# WORK INSTRUCTION
Where a line in the listing below contains the word "rewrite", copy that line.

# EXERCISE DATA
-- pv_equiv track=rewrite | github.com/Artem-Efremov/CodeWars | Arrays/Sorting Replace/6kyu_Infected Zeroes.py | infected_zeroes
-- ===== SOURCE A (Python) =====
-- def infected_zeroes(lst):
--     txt = ''.join(str(i) for i in lst)
--     healthy = txt.split('0')
--     a = []
--     for i in healthy:
--         a.append(len(i) + 1)
--     start = txt.find('0') * 2
--     end = txt[::-1].find('0') * 2
--     b = [start, end]
--     return max(a + b) // 2
-- ===== SOURCE B (Python) =====
-- def infected_zeroes(lst):
--     txt = ''.join(str(i) for i in lst)
--     positions = [i for i, c in enumerate(txt) if c == '0']
--     if not positions:
--         return (len(txt) + 1) // 2
--     best = max(positions[0], len(txt) - 1 - positions[-1])
--     for x, y in zip(positions, positions[1:]):
--         best = max(best, (y - x) // 2)
--     return best
-- ===== Notes on version B (the rewrite author's own statement) =====
-- stated objective: alternative
-- what changed: B replaces A's split-into-pieces with per-piece edge doubling and a single trailing //2 by collecting the zero positions in one scan and taking a running max of the edge distances and per-gap ceilings (y-x)//2 over consecutive position pairs.
import Mathlib
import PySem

# EXERCISE SOLUTION
-- pv_equiv track=rewrite | github.com/Artem-Efremov/CodeWars | Arrays/Sorting Replace/6kyu_Infected Zeroes.py | infected_zeroes
-- ===== Notes on version B (the rewrite author's own statement) =====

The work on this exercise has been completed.